LA BATTAGLIA NON È solo contro le liste elettorali bloccate, ma anche verso il premio di maggioranza, descritto come un’autentica truffa: «Se una coalizione ottiene il 35 per cento di voti, si aggiudica il 55 per cento dei seggi in Parlamento – ha spiegato Salvatore Del Vecchio, consigliere provinciale di Acli -. Una vera rapina legalizzata, questa non è una legge democratica: non possiamo accettare che le regole del gioco vengano cambiate da qualche demiurgo arrogante che si serve di una maggioranza temporanea per i propri interessi». Anche «Mani tese» ha aderito all’iniziativa perché, come ha spiegato Luciano Paganesi, «la scuola deve avvicinare i giovani al protagonismo nella società». E i ragazzi hanno garantito che il Sindacato studentesco si impegnerà nella raccolta delle firme.

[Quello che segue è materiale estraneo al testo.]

-- pv_equiv track=rewrite | github.com/liuhaotian2024-prog/ystar-bridge-labs | ystar.bak.20260415_again/kernel/merge.py | _merge_whitelist_paths
-- ===== SOURCE A (Python) =====
-- from typing import Dict, List, Optional, Set
--
-- def _is_path_within(child: str, parent: str) -> bool:
--     """Check if child path is within parent path (prefix match with /)."""
--     cn = child.rstrip("/") + "/"
--     pn = parent.rstrip("/") + "/"
--     return cn.startswith(pn)
--
-- def _merge_whitelist_paths(
--     session_paths: List[str],
--     deny_paths: List[str],
--     relax_paths: List[str],
-- ) -> List[str]:
--     """
--     Whitelist path merge.
--
--     - If session has no whitelist, result is empty (no restriction).
--     - deny NARROWS: only keeps deny paths that are within session paths.
--     - relax WIDENS: adds paths back, but only if within session boundary.
--
--     If deny is empty, session is used as-is.
--     """
--     if not session_paths:
--         return []
--
--     # Step 1: Apply deny narrowing
--     if deny_paths:
--         # Only keep deny paths that are within at least one session path
--         after_deny = [
--             p for p in deny_paths
--             if any(_is_path_within(p, sp) for sp in session_paths)
--         ]
--         # If deny produced an empty list (all invalid), fall back to session
--         if not after_deny:
--             after_deny = list(session_paths)
--     else:
--         after_deny = list(session_paths)
--
--     # Step 2: Apply relax widening (within session boundary)
--     if relax_paths:
--         result_set = set(after_deny)
--         for rp in relax_paths:
--             # Relax path must be within at least one session path
--             if any(_is_path_within(rp, sp) for sp in session_paths):
--                 result_set.add(rp)
--         return list(dict.fromkeys(after_deny + [
--             rp for rp in relax_paths
--             if rp in result_set and rp not in after_deny
--         ]))
--
--     return after_deny
-- ===== SOURCE B (Python) =====
-- from typing import List
--
--
-- def _merge_whitelist_paths(
--     session_paths: List[str],
--     deny_paths: List[str],
--     relax_paths: List[str],
-- ) -> List[str]:
--     if not session_paths:
--         return []
--     # Hash-set of normalized session prefixes: containment is now tested by
--     # enumerating the candidate's own '/'-ancestors, no scan over session_paths.
--     prefixes = {sp.rstrip("/") + "/" for sp in session_paths}
--
--     def within_any(path: str) -> bool:
--         cn = path.rstrip("/") + "/"
--         return any(ch == "/" and cn[: i + 1] in prefixes for i, ch in enumerate(cn))
--
--     after_deny = [p for p in deny_paths if within_any(p)] or list(session_paths)
--     if not relax_paths:
--         return after_deny
--     seen = set()
--     out = []
--     for p in after_deny + [rp for rp in relax_paths if within_any(rp)]:
--         if p not in seen:
--             seen.add(p)
--             out.append(p)
--     return out
-- ===== Notes on version B (the rewrite author's own statement) =====
-- stated objective: faster
-- what changed: Replaces A's inner any-scan over session_paths per deny/relax candidate by a hash set of normalized session prefixes queried at each '/'-ancestor of the candidate, and replaces A's conditionally-built result_set plus membership re-filter plus dict.fromkeys dedup by a single seen/out dedup pass.
import Mathlib
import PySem

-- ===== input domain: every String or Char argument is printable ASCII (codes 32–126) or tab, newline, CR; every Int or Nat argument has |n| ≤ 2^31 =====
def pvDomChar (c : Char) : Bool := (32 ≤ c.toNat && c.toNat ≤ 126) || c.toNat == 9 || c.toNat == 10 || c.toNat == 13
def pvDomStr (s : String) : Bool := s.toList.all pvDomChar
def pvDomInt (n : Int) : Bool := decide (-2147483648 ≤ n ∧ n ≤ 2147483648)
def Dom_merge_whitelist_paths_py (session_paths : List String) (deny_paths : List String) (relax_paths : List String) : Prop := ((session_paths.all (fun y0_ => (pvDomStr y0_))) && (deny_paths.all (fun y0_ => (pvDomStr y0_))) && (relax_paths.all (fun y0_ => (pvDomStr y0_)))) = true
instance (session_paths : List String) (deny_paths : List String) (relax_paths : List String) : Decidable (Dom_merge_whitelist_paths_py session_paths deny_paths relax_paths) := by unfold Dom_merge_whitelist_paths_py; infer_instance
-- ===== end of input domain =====

-- B replaces A's per-candidate scan over session_paths by a hash-set of normalized
-- session prefixes queried at each '/'-ancestor of the candidate, and builds the
-- deduplicated result in one seen/out pass (objective: faster, constant-factor to
-- asymptotic in the number of session paths).


-- s.rstrip("/") + "/", ported by hand on List Char (PySem has no rstrip-with-chars):
-- drop the maximal run of trailing '/' then append one '/'. Exact for this one-char strip set.
def pvNorm (s : String) : List Char :=
  (s.toList.reverse.dropWhile (· == '/')).reverse ++ ['/']

-- ===== PORT A =====
def is_path_within_py (child : String) (parent : String) : Bool :=
  PySem.Chars.startswith (pvNorm child) (pvNorm parent)

def merge_whitelist_paths_py (session_paths : List String) (deny_paths : List String) (relax_paths : List String) : List String :=
  if session_paths = [] then []
  else
    let after_deny :=
      if deny_paths ≠ [] then
        let ad := deny_paths.filter (fun p => session_paths.any (fun sp => is_path_within_py p sp))
        if ad = [] then session_paths else ad
      else session_paths
    if relax_paths ≠ [] then
      let result_set : PySem.Set String :=
        relax_paths.foldl
          (fun s rp => if session_paths.any (fun sp => is_path_within_py rp sp) then PySem.Set.add s rp else s)
          (PySem.Set.ofList after_deny)
      PySem.List.dedup (after_deny ++
        relax_paths.filter (fun rp => PySem.Set.contains result_set rp && !(after_deny.contains rp)))
    else after_deny

-- ===== PORT B =====
-- containment test of Source B: candidate's '/'-ancestors looked up in the prefix set
def pvWithinAny (prefixes : PySem.Set (List Char)) (path : String) : Bool :=
  let cn := pvNorm path
  (PySem.List.enumerate cn).any (fun p =>
    p.2 == '/' && PySem.Set.contains prefixes (PySem.List.slice cn none (some (p.1 + 1))))

def merge_whitelist_paths_py_alt (session_paths : List String) (deny_paths : List String) (relax_paths : List String) : List String :=
  if session_paths = [] then []
  else
    let prefixes : PySem.Set (List Char) := PySem.Set.ofList (session_paths.map pvNorm)
    let fd := deny_paths.filter (pvWithinAny prefixes)
    let after_deny := if fd = [] then session_paths else fd
    if relax_paths = [] then after_deny
    else
      -- Source B's seen/out loop: out coincides with seen, an ordered set built by add
      (after_deny ++ relax_paths.filter (pvWithinAny prefixes)).foldl PySem.Set.add []

-- ===== PRECONDITION & SPEC =====
def Spec_merge_whitelist_paths_py (session_paths : List String) (deny_paths : List String) (relax_paths : List String) (out : List String) : Prop := out = merge_whitelist_paths_py_alt session_paths deny_paths relax_paths
instance (session_paths : List String) (deny_paths : List String) (relax_paths : List String) (out : List String) : Decidable (Spec_merge_whitelist_paths_py session_paths deny_paths relax_paths out) := by unfold Spec_merge_whitelist_paths_py; infer_instance

-- ===== CLAIM (what is proved, stated in full; the proofs are below) =====
def Claim_equal_merge_whitelist_paths_py : Prop := ∀ (session_paths : List String) (deny_paths : List String) (relax_paths : List String), Dom_merge_whitelist_paths_py session_paths deny_paths relax_paths → Spec_merge_whitelist_paths_py session_paths deny_paths relax_paths (merge_whitelist_paths_py session_paths deny_paths relax_paths)

-- ===== LEMMAS AND PROOFS =====

-- the two containment tests agree
lemma pvWithinAny_eq (session : List String) (p : String) :
    pvWithinAny (PySem.Set.ofList (session.map pvNorm)) p
      = session.any (fun sp => is_path_within_py p sp) := by
  rw [Bool.eq_iff_iff]
  simp only [pvWithinAny, is_path_within_py, List.any_eq_true,
    PySem.Chars.startswith_iff, PySem.Set.contains_eq_listContains, List.contains_eq_mem,
    PySem.Set.mem_ofList, List.mem_map, Bool.and_eq_true, beq_iff_eq, decide_eq_true_eq]
  constructor
  · rintro ⟨q, hq, hsl, sp, hsp, hnorm⟩
    obtain ⟨k, hk, rfl⟩ := (PySem.List.mem_enumerate_iff _ _ _).mp hq
    refine ⟨sp, hsp, ?_⟩
    rw [hnorm]
    have hc : ((0:Int) + (k:Int) + 1) = ((k + 1 : Nat) : Int) := by push_cast; ring
    simp only at hsl ⊢
    rw [hc, PySem.List.slice_to_natCast]
    exact List.take_prefix _ _
  · rintro ⟨sp, hsp, hpre⟩
    obtain ⟨t, ht⟩ : ∃ t, pvNorm sp = t ++ ['/'] := ⟨_, rfl⟩
    rw [ht] at hpre
    obtain ⟨rest, hrest⟩ := hpre
    have hsplit : pvNorm p = t ++ ('/' :: rest) := by rw [← hrest]; simp
    have hk : t.length < (pvNorm p).length := by rw [hsplit]; simp
    refine ⟨((0:Int) + (t.length:Int), (pvNorm p)[t.length]),
      (PySem.List.mem_enumerate_iff _ _ _).mpr ⟨t.length, hk, rfl⟩, ?_, sp, hsp, ?_⟩
    · simp [hsplit]
    · have hc : ((0:Int) + (t.length:Int) + 1) = ((t.length + 1 : Nat) : Int) := by push_cast; ring
      simp only [hc, PySem.List.slice_to_natCast]
      rw [ht, ← hrest, List.take_left' (by simp : (t ++ ['/']).length = t.length + 1)]

-- membership in A's conditionally-built result_set
lemma mem_foldl_cond_add (xs : List String) (cond : String → Bool) (s : PySem.Set String) (y : String) :
    y ∈ xs.foldl (fun s rp => if cond rp then PySem.Set.add s rp else s) s
      ↔ y ∈ s ∨ (y ∈ xs ∧ cond y) := by
  induction xs generalizing s with
  | nil => simp
  | cons x xs ih =>
    simp only [List.foldl_cons, ih, List.mem_cons]
    by_cases hc : cond x
    · simp only [hc, if_true, PySem.Set.mem_add]
      constructor
      · rintro ((h | rfl) | h)
        · tauto
        · exact Or.inr ⟨Or.inl rfl, hc⟩
        · tauto
      · rintro (h | ⟨(rfl | h), hy⟩) <;> tauto
    · simp only [hc, if_false, Bool.false_eq_true]
      constructor
      · rintro (h | h) <;> tauto
      · rintro (h | ⟨(rfl | h), hy⟩)
        · tauto
        · exact absurd hy (by simp [hc])
        · tauto


-- adding elements already in s is a no-op, so the "not already in xs" filter can be dropped
lemma foldl_add_filter_skip (xs ys : List String) (p : String → Bool) (s : PySem.Set String)
    (hs : ∀ y ∈ xs, y ∈ s) :
    (ys.filter (fun y => p y && !xs.contains y)).foldl PySem.Set.add s
      = (ys.filter p).foldl PySem.Set.add s := by
  induction ys generalizing s with
  | nil => rfl
  | cons y ys ih =>
    by_cases hp : p y
    · by_cases hx : y ∈ xs
      · have hadd : PySem.Set.add s y = s := PySem.Set.add_of_mem (hs y hx)
        have h1 : (p y && !xs.contains y) = false := by
          simp [hp, List.contains_eq_mem, hx]
        rw [List.filter_cons, List.filter_cons, h1, if_neg (by simp), if_pos hp,
          List.foldl_cons, hadd]
        exact ih s hs
      · have h1 : (p y && !xs.contains y) = true := by
          simp [hp, List.contains_eq_mem, hx]
        rw [List.filter_cons, List.filter_cons, h1, if_pos rfl, if_pos hp,
          List.foldl_cons, List.foldl_cons]
        exact ih (PySem.Set.add s y) (fun z hz => (PySem.Set.mem_add s y z).mpr (Or.inl (hs z hz)))
    · have h1 : (p y && !xs.contains y) = false := by simp [hp]
      rw [List.filter_cons, List.filter_cons, h1, if_neg (by simp), if_neg (by simp [hp])]
      exact ih s hs

lemma merge_core (session deny relax : List String) (hs : session ≠ []) :
    merge_whitelist_paths_py session deny relax = merge_whitelist_paths_py_alt session deny relax := by
  have hwin : pvWithinAny (PySem.Set.ofList (session.map pvNorm))
      = fun rp => session.any (fun sp => is_path_within_py rp sp) := by
    funext p; exact pvWithinAny_eq session p
  unfold merge_whitelist_paths_py merge_whitelist_paths_py_alt
  simp only [if_neg hs, hwin]
  set cond : String → Bool := fun rp => session.any (fun sp => is_path_within_py rp sp) with hcond
  have had : (if deny ≠ [] then
        (if deny.filter cond = [] then session else deny.filter cond)
      else session)
      = (if deny.filter cond = [] then session else deny.filter cond) := by
    by_cases hd : deny = [] <;> simp [hd]
  rw [had]
  set ad := if deny.filter cond = [] then session else deny.filter cond with had_def
  by_cases hr : relax = []
  · simp [hr]
  · simp only [hr, ne_eq, not_false_eq_true, if_true, if_false]
    rw [PySem.List.dedup_eq_ofList, PySem.Set.ofList_eq_foldl, PySem.Set.ofList_eq_foldl,
      List.foldl_append, List.foldl_append]
    have hfilter :
        relax.filter (fun rp =>
            PySem.Set.contains
              (relax.foldl (fun s rp => if cond rp then PySem.Set.add s rp else s)
                (PySem.Set.ofList ad)) rp
            && !(ad.contains rp))
          = relax.filter (fun rp => cond rp && !(ad.contains rp)) := by
      apply List.filter_congr
      intro rp hrp
      by_cases hin : rp ∈ ad
      · simp [List.contains_eq_mem, hin]
      · have hmem : PySem.Set.contains
            (relax.foldl (fun s rp => if cond rp then PySem.Set.add s rp else s)
              (PySem.Set.ofList ad)) rp = cond rp := by
          rw [Bool.eq_iff_iff]
          simp only [PySem.Set.contains_eq_listContains, List.contains_eq_mem, decide_eq_true_eq,
            mem_foldl_cond_add, PySem.Set.mem_ofList]
          constructor
          · rintro (h | h)
            · exact absurd h hin
            · exact h.2
          · exact fun h => Or.inr ⟨hrp, h⟩
        rw [hmem]
    rw [PySem.Set.ofList_eq_foldl] at hfilter
    rw [hfilter]
    exact foldl_add_filter_skip ad relax cond (List.foldl PySem.Set.add [] ad)
      (fun y hy => by
        rw [← PySem.Set.ofList_eq_foldl, PySem.Set.mem_ofList]; exact hy)

-- ===== VERDICT (by name: the statement is the Claim_ definition above) =====
theorem merge_whitelist_paths_py_spec : Claim_equal_merge_whitelist_paths_py := by
  intro session deny relax _
  unfold Spec_merge_whitelist_paths_py
  by_cases hs : session = []
  · simp [merge_whitelist_paths_py, merge_whitelist_paths_py_alt, hs]
  · exact merge_core session deny relax hs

Il comitato avrà anche il sostegno dell’ex sindaco di Brescia, Paolo Corsini, che si è presentato come semplice cittadino, perché «il referendum è un’iniziativa nelle mani dei cittadini per ampliare la democrazia rappresentativa. Dobbiamo restituire lo scettro al cittadino: anche io sono un parlamentare designato, non eletto, e quasi me ne vergogno. Oggi la nostra è una democrazia recitativa sottoposta alla tirannide della maggioranza: siccome il Parlamento non è in grado di cambiare questa legge, non resta che affidarsi ai cittadini». La raccolta delle firme comincia oggi, in un gazebo allestito dall’Idv in corso Palestro: da lunedì sarà possibile aderire anche nella sede Acli, mentre a breve, ha assicurato il Comune, saranno disponibili palazzo Rizzotti in piazza Loggia e le sedi delle circoscrizioni.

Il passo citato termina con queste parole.